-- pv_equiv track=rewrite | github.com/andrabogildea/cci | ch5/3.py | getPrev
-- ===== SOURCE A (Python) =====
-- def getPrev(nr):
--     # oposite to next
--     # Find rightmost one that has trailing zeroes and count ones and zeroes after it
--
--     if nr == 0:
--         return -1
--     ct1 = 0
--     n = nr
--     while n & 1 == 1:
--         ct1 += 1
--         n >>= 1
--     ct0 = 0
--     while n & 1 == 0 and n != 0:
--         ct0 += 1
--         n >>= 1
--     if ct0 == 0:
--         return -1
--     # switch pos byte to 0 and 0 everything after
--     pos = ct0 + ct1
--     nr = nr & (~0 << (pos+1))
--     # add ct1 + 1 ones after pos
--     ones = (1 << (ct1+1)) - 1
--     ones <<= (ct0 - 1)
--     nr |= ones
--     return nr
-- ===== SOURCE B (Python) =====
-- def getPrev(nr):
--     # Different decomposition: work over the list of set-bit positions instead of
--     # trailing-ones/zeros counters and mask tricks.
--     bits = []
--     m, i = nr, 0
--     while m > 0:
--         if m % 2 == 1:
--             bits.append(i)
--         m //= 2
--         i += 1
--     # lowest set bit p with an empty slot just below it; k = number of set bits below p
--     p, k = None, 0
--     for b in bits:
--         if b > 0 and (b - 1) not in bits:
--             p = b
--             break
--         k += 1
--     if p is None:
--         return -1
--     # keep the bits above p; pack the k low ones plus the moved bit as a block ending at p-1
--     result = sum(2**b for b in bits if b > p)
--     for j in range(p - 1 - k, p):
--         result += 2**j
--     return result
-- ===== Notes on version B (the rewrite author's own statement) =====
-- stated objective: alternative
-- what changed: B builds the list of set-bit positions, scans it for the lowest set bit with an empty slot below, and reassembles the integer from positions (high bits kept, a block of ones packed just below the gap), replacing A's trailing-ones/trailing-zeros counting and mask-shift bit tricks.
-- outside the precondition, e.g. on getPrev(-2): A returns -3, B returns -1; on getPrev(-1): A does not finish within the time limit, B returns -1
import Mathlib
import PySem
--- --- ---
# YOUR ASSIGNMENT
Go through the records and pull out each line that includes the word "list".

# TASK RESPONSE
--     # Different decomposition: work over the list of set-bit positions instead of
-- what changed: B builds the list of set-bit positions, scans it for the lowest set bit with an empty slot below, and reassembles the integer from positions (high bits kept, a block of ones packed just below the gap), replacing A's trailing-ones/trailing-zeros counting and mask-shift bit tricks.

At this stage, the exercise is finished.